Stored items
****************

-- pv_equiv track=rewrite | github.com/alirezaopmc/UT-PTCC | e2/03 Broken Triangles/tcg.py | solveOut
-- ===== SOURCE A (Python) =====
-- def solveOut(inputs):
--     (n, m, c) = inputs
--
--     res = ''
--     for i in range(n):
--         res += ' ' * (n - i - 1)
--         for j in range(2*i+1):
--             res += c if j != m-1 else ' '
--         res += '\n'
--
--     return res
-- ===== SOURCE B (Python) =====
-- def solveOut(inputs):
--     (n, m, c) = inputs
--     rows = []
--     for i in range(n):
--         count = 2 * i + 1
--         if 1 <= m <= count:
--             row = c * (m - 1) + ' ' + c * (count - m)
--         else:
--             row = c * count
--         rows.append(' ' * (n - i - 1) + row + '\n')
--     return ''.join(rows)
-- ===== Notes on version B (the rewrite author's own statement) =====
-- stated objective: simpler
-- what changed: Replaces A's inner per-character loop and running string concatenation with direct string multiplication (two runs of c around one space when m is in range) and a final ''.join of the rows.
import Mathlib
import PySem

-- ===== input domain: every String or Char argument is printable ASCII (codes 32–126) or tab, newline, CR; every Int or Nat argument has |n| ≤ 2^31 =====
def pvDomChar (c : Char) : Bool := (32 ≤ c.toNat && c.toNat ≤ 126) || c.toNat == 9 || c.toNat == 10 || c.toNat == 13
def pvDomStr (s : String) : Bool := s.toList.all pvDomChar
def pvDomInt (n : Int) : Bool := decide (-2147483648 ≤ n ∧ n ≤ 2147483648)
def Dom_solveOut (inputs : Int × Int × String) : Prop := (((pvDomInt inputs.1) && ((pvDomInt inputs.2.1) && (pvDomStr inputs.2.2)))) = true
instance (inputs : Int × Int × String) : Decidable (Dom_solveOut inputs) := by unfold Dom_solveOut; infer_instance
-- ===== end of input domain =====

-- B builds each row whole by string multiplication over two runs of c around one space and joins
-- the rows, instead of A's inner per-character loop — objective: simpler.
-- ===== PORT A =====
-- A builds res run by run: per row, leading spaces, then 2i+1 items
-- (c, or ' ' at position m-1), then '\n'. Ported over List Char; String.ofList at the end.
def solveOut (inputs : Int × Int × String) : String :=
  let n := inputs.1
  let m := inputs.2.1
  let c := inputs.2.2
  let res : List Char :=
    (PySem.List.pyRange 0 n 1).foldl (fun res i =>
      let res := res ++ PySem.List.pyRepeat [' '] (n - i - 1)
      let res := (PySem.List.pyRange 0 (2*i+1) 1).foldl (fun res j =>
        res ++ (if j ≠ m - 1 then c.toList else [' '])) res
      res ++ ['\n']) []
  String.ofList res

-- ===== PORT B =====
-- B from Source B: build each row by string multiplication, ''.join the rows (= flatten).
def solveOut_alt (inputs : Int × Int × String) : String :=
  let n := inputs.1
  let m := inputs.2.1
  let c := inputs.2.2
  let rows : List (List Char) :=
    (PySem.List.pyRange 0 n 1).map (fun i =>
      let count := 2*i + 1
      let row := if 1 ≤ m ∧ m ≤ count then
          PySem.List.pyRepeat c.toList (m - 1) ++ [' '] ++ PySem.List.pyRepeat c.toList (count - m)
        else
          PySem.List.pyRepeat c.toList count
      PySem.List.pyRepeat [' '] (n - i - 1) ++ row ++ ['\n'])
  String.ofList rows.flatten

-- ===== PRECONDITION & SPEC =====
def Spec_solveOut (inputs : Int × Int × String) (out : String) : Prop := out = solveOut_alt inputs
instance (inputs : Int × Int × String) (out : String) : Decidable (Spec_solveOut inputs out) := by unfold Spec_solveOut; infer_instance

-- ===== CLAIM (what is proved, stated in full; the proofs are below) =====
def Claim_equal_solveOut : Prop := ∀ (inputs : Int × Int × String), Dom_solveOut inputs → Spec_solveOut inputs (solveOut inputs)

-- ===== LEMMAS AND PROOFS =====

-- flatMap of a constant over a range of k integers is k copies of cs
theorem flatMap_const_range_nat (cs : List Char) (a : Int) (k : Nat) :
    (PySem.List.pyRange a (a + k) 1).flatMap (fun _ => cs) = (List.replicate k cs).flatten := by
  induction k with
  | zero => simp [PySem.List.pyRange_one_eq_nil le_rfl]
  | succ k ih =>
    have h1 : a + ((k:Int) + 1) = (a + k) + 1 := by ring
    have h2 : a ≤ a + (k:Int) := by omega
    push_cast
    rw [h1, PySem.List.pyRange_one_succ_right h2, List.flatMap_append, ih, List.replicate_succ']
    simp

-- flatMap of a constant over a range is pyRepeat
theorem flatMap_const_pyRange (cs : List Char) (a b : Int) :
    (PySem.List.pyRange a b 1).flatMap (fun _ => cs) = PySem.List.pyRepeat cs (b - a) := by
  rcases le_or_gt b a with h | h
  · rw [PySem.List.pyRange_one_eq_nil h]
    have : (b - a).toNat = 0 := by omega
    simp [PySem.List.pyRepeat, this]
  · have hb : b = a + ((b - a).toNat : Int) := by omega
    rw [hb, flatMap_const_range_nat]
    have : (a + ((b - a).toNat : Int) - a).toNat = (b - a).toNat := by omega
    rw [PySem.List.pyRepeat, this]

-- a flatMap whose test never fires is a constant flatMap
theorem flatMap_if_of_ne (cs : List Char) (v : Int) (l : List Int) (h : ∀ j ∈ l, j ≠ v) :
    l.flatMap (fun j => if j ≠ v then cs else [' ']) = l.flatMap (fun _ => cs) := by
  induction l with
  | nil => rfl
  | cons x xs ih =>
    have hx : x ≠ v := h x (by simp)
    simp only [List.flatMap_cons, if_pos hx, ih (fun j hj => h j (by simp [hj]))]

-- inner loop of A as two runs of c around one space (or a single run when m-1 is out of range)
theorem inner_eq (cs : List Char) (m k : Int) :
    (PySem.List.pyRange 0 k 1).flatMap (fun j => if j ≠ m - 1 then cs else [' '])
      = if 1 ≤ m ∧ m ≤ k then
          PySem.List.pyRepeat cs (m - 1) ++ [' '] ++ PySem.List.pyRepeat cs (k - m)
        else PySem.List.pyRepeat cs k := by
  by_cases hm : 1 ≤ m ∧ m ≤ k
  · rw [if_pos hm]
    have hsplit : PySem.List.pyRange 0 k 1
        = PySem.List.pyRange 0 (m-1) 1 ++ (PySem.List.pyRange (m-1) m 1 ++ PySem.List.pyRange m k 1) := by
      rw [← PySem.List.pyRange_one_append (m-1) m k (by omega) (by omega),
        ← PySem.List.pyRange_one_append 0 (m-1) k (by omega) (by omega)]
    have hmid : PySem.List.pyRange (m-1) m 1 = [m-1] := by
      have := PySem.List.pyRange_one_singleton (m-1)
      rwa [show m - 1 + 1 = m by ring] at this
    have h1 : (PySem.List.pyRange 0 (m-1) 1).flatMap (fun j => if j ≠ m - 1 then cs else [' '])
        = PySem.List.pyRepeat cs (m - 1) := by
      rw [flatMap_if_of_ne cs (m-1) _ (fun j hj => by
          rw [PySem.List.mem_pyRange_one] at hj; omega),
        flatMap_const_pyRange]
      norm_num
    have h3 : (PySem.List.pyRange m k 1).flatMap (fun j => if j ≠ m - 1 then cs else [' '])
        = PySem.List.pyRepeat cs (k - m) := by
      rw [flatMap_if_of_ne cs (m-1) _ (fun j hj => by
          rw [PySem.List.mem_pyRange_one] at hj; omega),
        flatMap_const_pyRange]
    rw [hsplit, List.flatMap_append, List.flatMap_append, h1, h3, hmid]
    simp
  · rw [if_neg hm,
      flatMap_if_of_ne cs (m-1) _ (fun j hj => by
        rw [PySem.List.mem_pyRange_one] at hj; omega),
      flatMap_const_pyRange]
    norm_num

-- ===== VERDICT (by name: the statement is the Claim_ definition above) =====
theorem solveOut_spec : Claim_equal_solveOut := by
  intro inputs _
  obtain ⟨n, m, c⟩ := inputs
  unfold Spec_solveOut solveOut solveOut_alt
  simp only []
  congr 1
  rw [PySem.List.foldl_congr_mem _ _
    (fun res i => res ++ (PySem.List.pyRepeat [' '] (n - i - 1) ++
      (if 1 ≤ m ∧ m ≤ 2*i+1 then
          PySem.List.pyRepeat c.toList (m - 1) ++ [' '] ++ PySem.List.pyRepeat c.toList (2*i+1 - m)
        else PySem.List.pyRepeat c.toList (2*i+1)) ++ ['\n'])) []
    (by
      intro acc i _
      rw [PySem.List.foldl_append_eq_flatMap, inner_eq]
      simp [List.append_assoc]),
    PySem.List.foldl_append_eq_flatMap, List.flatMap_def]
  simp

****************

◆ Aim of the exercise: Extract each line from the entries above that contains the string "count".

◆ Response area:
--         count = 2 * i + 1
--         if 1 <= m <= count:
--             row = c * (m - 1) + ' ' + c * (count - m)
--             row = c * count
      let count := 2*i + 1
      let row := if 1 ≤ m ∧ m ≤ count then
          PySem.List.pyRepeat c.toList (m - 1) ++ [' '] ++ PySem.List.pyRepeat c.toList (count - m)
          PySem.List.pyRepeat c.toList count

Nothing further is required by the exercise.